[Stored data entries]

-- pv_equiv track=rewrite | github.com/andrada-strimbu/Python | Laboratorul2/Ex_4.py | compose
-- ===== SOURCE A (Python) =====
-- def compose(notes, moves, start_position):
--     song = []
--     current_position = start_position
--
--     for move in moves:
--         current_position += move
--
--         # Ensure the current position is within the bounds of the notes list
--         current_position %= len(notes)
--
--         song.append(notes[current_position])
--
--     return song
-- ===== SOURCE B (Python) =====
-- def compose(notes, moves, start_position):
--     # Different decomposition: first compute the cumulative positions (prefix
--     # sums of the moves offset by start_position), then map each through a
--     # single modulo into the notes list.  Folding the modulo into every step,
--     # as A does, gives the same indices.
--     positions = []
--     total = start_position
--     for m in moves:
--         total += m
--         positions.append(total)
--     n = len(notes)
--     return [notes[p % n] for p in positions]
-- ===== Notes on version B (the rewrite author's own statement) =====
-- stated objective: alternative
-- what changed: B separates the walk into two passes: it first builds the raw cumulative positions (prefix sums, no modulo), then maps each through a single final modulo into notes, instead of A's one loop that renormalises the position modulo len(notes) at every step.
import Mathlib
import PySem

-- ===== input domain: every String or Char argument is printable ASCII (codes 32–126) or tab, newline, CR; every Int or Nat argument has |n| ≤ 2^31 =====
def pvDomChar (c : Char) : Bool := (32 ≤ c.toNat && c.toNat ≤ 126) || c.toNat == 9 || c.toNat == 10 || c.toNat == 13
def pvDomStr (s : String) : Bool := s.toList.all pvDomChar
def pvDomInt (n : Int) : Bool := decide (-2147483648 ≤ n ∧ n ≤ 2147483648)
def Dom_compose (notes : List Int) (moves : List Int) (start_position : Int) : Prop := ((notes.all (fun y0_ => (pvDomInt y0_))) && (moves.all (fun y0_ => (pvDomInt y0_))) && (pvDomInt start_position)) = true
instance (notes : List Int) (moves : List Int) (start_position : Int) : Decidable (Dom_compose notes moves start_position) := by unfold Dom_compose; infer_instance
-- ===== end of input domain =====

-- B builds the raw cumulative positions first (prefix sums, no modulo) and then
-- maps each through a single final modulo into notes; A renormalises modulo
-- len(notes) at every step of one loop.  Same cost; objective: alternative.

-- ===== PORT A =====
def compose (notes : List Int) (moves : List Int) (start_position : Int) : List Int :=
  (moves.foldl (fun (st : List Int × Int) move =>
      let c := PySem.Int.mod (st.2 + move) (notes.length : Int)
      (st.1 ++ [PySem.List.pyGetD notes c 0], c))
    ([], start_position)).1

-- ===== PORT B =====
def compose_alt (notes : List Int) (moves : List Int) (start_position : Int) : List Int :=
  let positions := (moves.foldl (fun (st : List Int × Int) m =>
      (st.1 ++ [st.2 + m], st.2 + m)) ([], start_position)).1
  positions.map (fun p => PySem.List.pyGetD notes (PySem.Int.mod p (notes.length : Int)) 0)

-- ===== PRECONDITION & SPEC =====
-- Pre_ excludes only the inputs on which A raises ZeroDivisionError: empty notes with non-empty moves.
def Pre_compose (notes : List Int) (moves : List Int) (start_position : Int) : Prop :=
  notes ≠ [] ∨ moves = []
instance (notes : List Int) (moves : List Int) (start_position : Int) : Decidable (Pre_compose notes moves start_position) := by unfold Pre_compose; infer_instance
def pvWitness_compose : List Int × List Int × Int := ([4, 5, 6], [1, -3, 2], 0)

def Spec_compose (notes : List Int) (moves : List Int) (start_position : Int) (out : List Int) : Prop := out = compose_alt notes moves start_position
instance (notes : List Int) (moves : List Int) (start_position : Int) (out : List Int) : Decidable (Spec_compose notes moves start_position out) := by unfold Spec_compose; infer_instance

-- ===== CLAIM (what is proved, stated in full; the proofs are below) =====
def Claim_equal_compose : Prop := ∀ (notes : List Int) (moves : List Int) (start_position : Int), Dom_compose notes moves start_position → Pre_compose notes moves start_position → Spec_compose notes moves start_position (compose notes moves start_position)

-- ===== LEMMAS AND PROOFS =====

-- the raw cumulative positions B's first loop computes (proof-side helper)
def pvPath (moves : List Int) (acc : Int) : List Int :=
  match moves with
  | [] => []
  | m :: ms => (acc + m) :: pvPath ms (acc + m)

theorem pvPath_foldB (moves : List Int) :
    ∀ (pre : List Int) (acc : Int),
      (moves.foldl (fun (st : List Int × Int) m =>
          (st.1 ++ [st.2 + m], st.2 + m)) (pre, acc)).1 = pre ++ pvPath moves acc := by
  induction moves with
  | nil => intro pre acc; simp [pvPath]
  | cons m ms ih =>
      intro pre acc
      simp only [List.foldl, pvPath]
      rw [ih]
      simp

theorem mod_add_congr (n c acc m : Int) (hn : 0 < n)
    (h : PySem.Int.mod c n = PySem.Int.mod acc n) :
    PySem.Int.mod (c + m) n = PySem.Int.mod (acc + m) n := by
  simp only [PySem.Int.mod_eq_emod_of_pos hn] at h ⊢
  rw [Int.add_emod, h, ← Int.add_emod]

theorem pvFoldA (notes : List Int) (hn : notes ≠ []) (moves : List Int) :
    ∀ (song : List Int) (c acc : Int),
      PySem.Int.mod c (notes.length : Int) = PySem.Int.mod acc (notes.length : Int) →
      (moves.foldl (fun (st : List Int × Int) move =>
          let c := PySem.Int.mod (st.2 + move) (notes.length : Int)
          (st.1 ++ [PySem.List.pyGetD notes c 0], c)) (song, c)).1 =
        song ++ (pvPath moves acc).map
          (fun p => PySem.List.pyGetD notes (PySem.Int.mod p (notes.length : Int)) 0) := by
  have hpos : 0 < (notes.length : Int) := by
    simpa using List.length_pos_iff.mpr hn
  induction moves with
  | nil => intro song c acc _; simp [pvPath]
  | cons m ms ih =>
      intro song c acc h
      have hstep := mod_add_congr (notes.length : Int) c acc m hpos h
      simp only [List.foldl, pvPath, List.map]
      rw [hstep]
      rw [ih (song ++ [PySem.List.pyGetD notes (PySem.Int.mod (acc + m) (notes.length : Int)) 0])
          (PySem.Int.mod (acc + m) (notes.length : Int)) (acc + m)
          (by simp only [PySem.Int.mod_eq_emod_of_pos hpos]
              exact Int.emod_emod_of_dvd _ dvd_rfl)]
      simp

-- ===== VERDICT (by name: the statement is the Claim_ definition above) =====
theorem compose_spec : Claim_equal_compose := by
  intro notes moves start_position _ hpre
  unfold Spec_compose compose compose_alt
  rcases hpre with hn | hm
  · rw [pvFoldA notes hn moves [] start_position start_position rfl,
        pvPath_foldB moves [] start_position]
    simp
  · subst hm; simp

==

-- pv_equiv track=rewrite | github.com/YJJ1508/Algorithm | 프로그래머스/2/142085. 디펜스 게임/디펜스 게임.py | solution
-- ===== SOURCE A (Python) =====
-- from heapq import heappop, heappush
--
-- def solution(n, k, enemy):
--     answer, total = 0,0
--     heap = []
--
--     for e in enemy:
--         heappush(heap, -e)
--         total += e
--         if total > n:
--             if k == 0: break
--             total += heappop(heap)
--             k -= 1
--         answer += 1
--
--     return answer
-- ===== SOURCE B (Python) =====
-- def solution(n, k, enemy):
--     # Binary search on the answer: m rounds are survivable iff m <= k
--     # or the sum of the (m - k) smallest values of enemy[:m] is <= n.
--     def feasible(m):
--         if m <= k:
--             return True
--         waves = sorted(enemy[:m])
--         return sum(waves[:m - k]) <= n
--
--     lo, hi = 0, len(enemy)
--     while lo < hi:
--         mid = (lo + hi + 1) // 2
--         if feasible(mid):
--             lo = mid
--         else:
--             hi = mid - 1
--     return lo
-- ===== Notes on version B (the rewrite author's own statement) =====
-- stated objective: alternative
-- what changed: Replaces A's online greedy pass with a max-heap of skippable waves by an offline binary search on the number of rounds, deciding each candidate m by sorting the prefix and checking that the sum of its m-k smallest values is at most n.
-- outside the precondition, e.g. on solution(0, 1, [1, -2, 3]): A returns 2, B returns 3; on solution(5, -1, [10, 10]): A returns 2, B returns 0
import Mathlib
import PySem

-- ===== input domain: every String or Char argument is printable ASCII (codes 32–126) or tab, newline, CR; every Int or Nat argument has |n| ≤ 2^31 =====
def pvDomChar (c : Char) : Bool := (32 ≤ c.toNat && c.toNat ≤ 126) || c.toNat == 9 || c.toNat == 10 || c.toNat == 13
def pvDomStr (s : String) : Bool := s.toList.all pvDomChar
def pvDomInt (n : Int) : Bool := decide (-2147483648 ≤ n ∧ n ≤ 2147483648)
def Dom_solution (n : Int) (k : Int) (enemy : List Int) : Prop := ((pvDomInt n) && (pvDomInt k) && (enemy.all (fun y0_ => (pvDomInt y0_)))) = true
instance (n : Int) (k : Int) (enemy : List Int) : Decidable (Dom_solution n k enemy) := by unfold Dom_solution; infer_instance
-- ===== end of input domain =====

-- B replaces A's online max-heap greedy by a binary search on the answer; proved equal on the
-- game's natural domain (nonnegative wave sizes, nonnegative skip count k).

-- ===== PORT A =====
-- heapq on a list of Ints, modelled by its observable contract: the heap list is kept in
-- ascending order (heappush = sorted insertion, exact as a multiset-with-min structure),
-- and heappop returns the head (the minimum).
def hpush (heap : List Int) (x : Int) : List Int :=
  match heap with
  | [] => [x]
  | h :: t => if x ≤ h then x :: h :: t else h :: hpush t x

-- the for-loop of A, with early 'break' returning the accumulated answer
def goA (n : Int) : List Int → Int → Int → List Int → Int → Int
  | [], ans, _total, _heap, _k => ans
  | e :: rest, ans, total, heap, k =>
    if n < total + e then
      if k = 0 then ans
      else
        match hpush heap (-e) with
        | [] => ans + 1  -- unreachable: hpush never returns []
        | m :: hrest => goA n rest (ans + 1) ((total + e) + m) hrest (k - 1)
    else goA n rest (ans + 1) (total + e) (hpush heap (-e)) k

## Assignment
Looking at the data above, return every line from the one with "-- ===== CLAIM" down to the one with "def Claim_equal_compose : Prop", exactly and inclusively.

## Answer for the task
-- ===== CLAIM (what is proved, stated in full; the proofs are below) =====
def Claim_equal_compose : Prop := ∀ (notes : List Int) (moves : List Int) (start_position : Int), Dom_compose notes moves start_position → Pre_compose notes moves start_position → Spec_compose notes moves start_position (compose notes moves start_position)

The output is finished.